Transcribe the lines from the start of the data below through the line with "def pvDomInt (n", word for word and nothing more.

● **LISTED ENTRIES**:
----
-- pv_equiv track=rewrite | github.com/saeid-ebrahimi/Python | 6.List/excersices/09.chars_type_list.py | find_upper_and_lower
-- ===== SOURCE A (Python) =====
-- def find_upper_and_lower(lst):
--     up_lo_other_char_lst = [0, 0, 0]
--     for ch in lst:
--         if ch.isupper():
--             up_lo_other_char_lst[0] += 1
--         elif ch.islower():
--             up_lo_other_char_lst[1] += 1
--         else:
--             up_lo_other_char_lst[2] += 1
--     return up_lo_other_char_lst
-- ===== SOURCE B (Python) =====
-- def find_upper_and_lower(lst):
--     up = sum(1 for ch in lst if ch.isupper())
--     lo = sum(1 for ch in lst if ch.islower())
--     return [up, lo, len(lst) - up - lo]
-- ===== Notes on version B (the rewrite author's own statement) =====
-- stated objective: idiomatic
-- what changed: Replaces the single elif-chain counting loop over a mutable 3-slot list by two filtered aggregations (count of isupper, count of islower) plus deriving the third count arithmetically as len - up - lo, using that isupper/islower are mutually exclusive.
import Mathlib
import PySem

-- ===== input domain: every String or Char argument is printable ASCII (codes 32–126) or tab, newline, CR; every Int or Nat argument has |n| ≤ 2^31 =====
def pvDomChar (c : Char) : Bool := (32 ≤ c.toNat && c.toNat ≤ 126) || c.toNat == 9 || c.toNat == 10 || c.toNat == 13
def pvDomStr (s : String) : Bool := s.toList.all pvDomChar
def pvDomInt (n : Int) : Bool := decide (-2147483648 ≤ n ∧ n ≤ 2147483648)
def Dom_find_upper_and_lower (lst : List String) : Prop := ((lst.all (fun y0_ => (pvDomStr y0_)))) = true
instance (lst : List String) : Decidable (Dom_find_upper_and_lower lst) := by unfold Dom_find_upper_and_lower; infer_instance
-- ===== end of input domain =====

-- B replaces A's single elif-chain counting loop by two filtered counts plus an arithmetic
-- complement for the third slot (idiomatic; same O(n) cost).

-- str.isupper() / str.islower(), exact on the ASCII domain: at least one cased character and
-- every cased character upper (resp. lower); on ASCII this is "some upper and no lower" (resp. dual).
def pyStrIsupper (s : String) : Bool :=
  (s.toList.any PySem.Chars.isupper) && !(s.toList.any PySem.Chars.islower)

def pyStrIslower (s : String) : Bool :=
  (s.toList.any PySem.Chars.islower) && !(s.toList.any PySem.Chars.isupper)

-- ===== PORT A =====
def find_upper_and_lower (lst : List String) : List Int :=
  let t := lst.foldl
    (fun (s : Int × Int × Int) ch =>
      if pyStrIsupper ch then (s.1 + 1, s.2.1, s.2.2)
      else if pyStrIslower ch then (s.1, s.2.1 + 1, s.2.2)
      else (s.1, s.2.1, s.2.2 + 1))
    (0, 0, 0)
  [t.1, t.2.1, t.2.2]

-- ===== PORT B =====
def find_upper_and_lower_alt (lst : List String) : List Int :=
  let up : Int := (lst.filter pyStrIsupper).length
  let lo : Int := (lst.filter pyStrIslower).length
  [up, lo, (lst.length : Int) - up - lo]

-- ===== PRECONDITION & SPEC =====
def Spec_find_upper_and_lower (lst : List String) (out : List Int) : Prop := out = find_upper_and_lower_alt lst
instance (lst : List String) (out : List Int) : Decidable (Spec_find_upper_and_lower lst out) := by unfold Spec_find_upper_and_lower; infer_instance

-- ===== CLAIM (what is proved, stated in full; the proofs are below) =====
def Claim_equal_find_upper_and_lower : Prop := ∀ (lst : List String), Dom_find_upper_and_lower lst → Spec_find_upper_and_lower lst (find_upper_and_lower lst)

-- ===== LEMMAS AND PROOFS =====

-- isupper and islower are mutually exclusive.
lemma pyStr_excl (s : String) (h : pyStrIsupper s = true) : pyStrIslower s = false := by
  unfold pyStrIsupper at h
  unfold pyStrIslower
  simp_all

-- A's loop adds the three class counts to the accumulator.
lemma foldA_key (l : List String) (u lo ot : Int) :
    l.foldl
      (fun (s : Int × Int × Int) ch =>
        if pyStrIsupper ch then (s.1 + 1, s.2.1, s.2.2)
        else if pyStrIslower ch then (s.1, s.2.1 + 1, s.2.2)
        else (s.1, s.2.1, s.2.2 + 1))
      (u, lo, ot)
    = (u + (l.countP pyStrIsupper : Int),
       lo + (l.countP pyStrIslower : Int),
       ot + (l.countP (fun s => !pyStrIsupper s && !pyStrIslower s) : Int)) := by
  induction l generalizing u lo ot with
  | nil => simp
  | cons a l ih =>
      simp only [List.foldl_cons, List.countP_cons]
      by_cases hU : pyStrIsupper a = true
      · simp only [hU, pyStr_excl a hU, if_true, Bool.not_true, Bool.false_and, ih,
          Bool.and_self, cond_false]
        simp [Prod.ext_iff]
        omega
      · by_cases hL : pyStrIslower a = true
        · simp only [hU, hL, if_false, if_true, ih]
          simp [Prod.ext_iff, hU]
          omega
        · simp only [hU, hL, if_false, ih]
          simp [Prod.ext_iff, hU, hL]
          omega

-- The three class counts partition the list.
lemma count_partition (l : List String) :
    l.countP pyStrIsupper + l.countP pyStrIslower
      + l.countP (fun s => !pyStrIsupper s && !pyStrIslower s) = l.length := by
  induction l with
  | nil => simp
  | cons a l ih =>
      simp only [List.countP_cons, List.length_cons]
      by_cases hU : pyStrIsupper a = true
      · simp [hU, pyStr_excl a hU]; omega
      · by_cases hL : pyStrIslower a = true
        · simp [hU, hL]; omega
        · simp [hU, hL]; omega

-- ===== VERDICT (by name: the statement is the Claim_ definition above) =====
theorem find_upper_and_lower_spec : Claim_equal_find_upper_and_lower := by
  intro lst _
  unfold Spec_find_upper_and_lower find_upper_and_lower find_upper_and_lower_alt
  have hf1 : (lst.filter pyStrIsupper).length = lst.countP pyStrIsupper :=
    Eq.symm List.countP_eq_length_filter
  have hf2 : (lst.filter pyStrIslower).length = lst.countP pyStrIslower :=
    Eq.symm List.countP_eq_length_filter
  have h := count_partition lst
  simp only [foldA_key, hf1, hf2, List.cons.injEq, and_true]
  refine ⟨by omega, by omega, by omega⟩
-- pv_equiv track=rewrite | github.com/timotheeg/tetris_ctm_summary | score_utils.py | getPacePotentialForLevel
-- ===== SOURCE A (Python) =====
-- SCORE_BASES = [0, 40, 100, 300, 1200]
--
-- TRANSITIONS = {
--     "0": 10,
--     "1": 20,
--     "2": 30,
--     "3": 40,
--     "4": 50,
--     "5": 60,
--     "6": 70,
--     "7": 80,
--     "8": 90,
--     "9": 100,
--     "10": 100,
--     "11": 100,
--     "12": 100,
--     "13": 100,
--     "14": 100,
--     "15": 100,
--     "16": 110,
--     "17": 120,
--     "18": 130,
--     "19": 130,
-- }
--
-- def getClearValue(level, clear):
--     return SCORE_BASES[clear] * (level + 1)
--
-- def getTransitionLines(start_level):
--     return TRANSITIONS[str(start_level)]
--
-- def getLevel(start_level, lines):
--     transition_lines = getTransitionLines(start_level)
--
--     if lines < transition_lines:
--         level = start_level
--     else:
--         level = start_level + 1 + int((lines - transition_lines) / 10)
--
--     return level
--
-- def getPacePotentialForLevel(start_level, transition_lines, kill_screen_lines):
--     def clearScore(current_lines, clear):
--         target_lines = current_lines + clear
--
--         level = getLevel(start_level, target_lines)
--
--         return getClearValue(level, clear)
--
--     potential = {}
--     potential[kill_screen_lines + 0] = 0
--     potential[kill_screen_lines + 1] = 0
--     potential[kill_screen_lines + 2] = 0
--     potential[kill_screen_lines + 3] = 0
--
--     lines = kill_screen_lines
--
--     while lines:
--         lines -= 1
--
--         best_score = 0
--
--         for clear in (1, 2, 3, 4):
--             new_score = clearScore(lines, clear) + potential[clear + lines]
--
--             if new_score > best_score:
--                 best_score = new_score
--
--         potential[lines] = best_score
--
--     return potential
-- ===== SOURCE B (Python) =====
-- # B: top-down memoized recursion over line counts (a helper that looks up / fills a memo)
-- # instead of A's explicit backward while-loop DP; driven over each start index so the
-- # recursion stays shallow and every key gets inserted in the same order.
-- SCORE_BASES = [0, 40, 100, 300, 1200]
--
-- TRANSITIONS = {
--     "0": 10, "1": 20, "2": 30, "3": 40, "4": 50, "5": 60, "6": 70,
--     "7": 80, "8": 90, "9": 100, "10": 100, "11": 100, "12": 100,
--     "13": 100, "14": 100, "15": 100, "16": 110, "17": 120, "18": 130, "19": 130,
-- }
--
-- def getClearValue(level, clear):
--     return SCORE_BASES[clear] * (level + 1)
--
-- def getTransitionLines(start_level):
--     return TRANSITIONS[str(start_level)]
--
-- def getLevel(start_level, lines):
--     transition_lines = getTransitionLines(start_level)
--     if lines < transition_lines:
--         level = start_level
--     else:
--         level = start_level + 1 + int((lines - transition_lines) / 10)
--     return level
--
-- def getPacePotentialForLevel(start_level, transition_lines, kill_screen_lines):
--     ks = kill_screen_lines
--     memo = {}
--     for i in (0, 1, 2, 3):
--         memo[ks + i] = 0
--
--     def helper(lines):
--         if lines in memo:
--             return memo[lines]
--         best = max(getClearValue(getLevel(start_level, lines + clear), clear) + helper(lines + clear)
--                    for clear in (1, 2, 3, 4))
--         memo[lines] = best
--         return best
--
--     for lines in range(ks - 1, -1, -1):
--         helper(lines)
--     return memo
-- ===== Notes on version B (the rewrite author's own statement) =====
-- stated objective: alternative
-- what changed: Replaces A's explicit backward while-loop DP with a top-down memoized recursive helper over line counts (memo seeded with the four kill-screen keys), driven over each start index so every key is filled.
import Mathlib
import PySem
----
● **SOLUTION TO THE EXERCISE**:
-- pv_equiv track=rewrite | github.com/saeid-ebrahimi/Python | 6.List/excersices/09.chars_type_list.py | find_upper_and_lower
-- ===== SOURCE A (Python) =====
-- def find_upper_and_lower(lst):
--     up_lo_other_char_lst = [0, 0, 0]
--     for ch in lst:
--         if ch.isupper():
--             up_lo_other_char_lst[0] += 1
--         elif ch.islower():
--             up_lo_other_char_lst[1] += 1
--         else:
--             up_lo_other_char_lst[2] += 1
--     return up_lo_other_char_lst
-- ===== SOURCE B (Python) =====
-- def find_upper_and_lower(lst):
--     up = sum(1 for ch in lst if ch.isupper())
--     lo = sum(1 for ch in lst if ch.islower())
--     return [up, lo, len(lst) - up - lo]
-- ===== Notes on version B (the rewrite author's own statement) =====
-- stated objective: idiomatic
-- what changed: Replaces the single elif-chain counting loop over a mutable 3-slot list by two filtered aggregations (count of isupper, count of islower) plus deriving the third count arithmetically as len - up - lo, using that isupper/islower are mutually exclusive.
import Mathlib
import PySem

-- ===== input domain: every String or Char argument is printable ASCII (codes 32–126) or tab, newline, CR; every Int or Nat argument has |n| ≤ 2^31 =====
def pvDomChar (c : Char) : Bool := (32 ≤ c.toNat && c.toNat ≤ 126) || c.toNat == 9 || c.toNat == 10 || c.toNat == 13
def pvDomStr (s : String) : Bool := s.toList.all pvDomChar
def pvDomInt (n : Int) : Bool := decide (-2147483648 ≤ n ∧ n ≤ 2147483648)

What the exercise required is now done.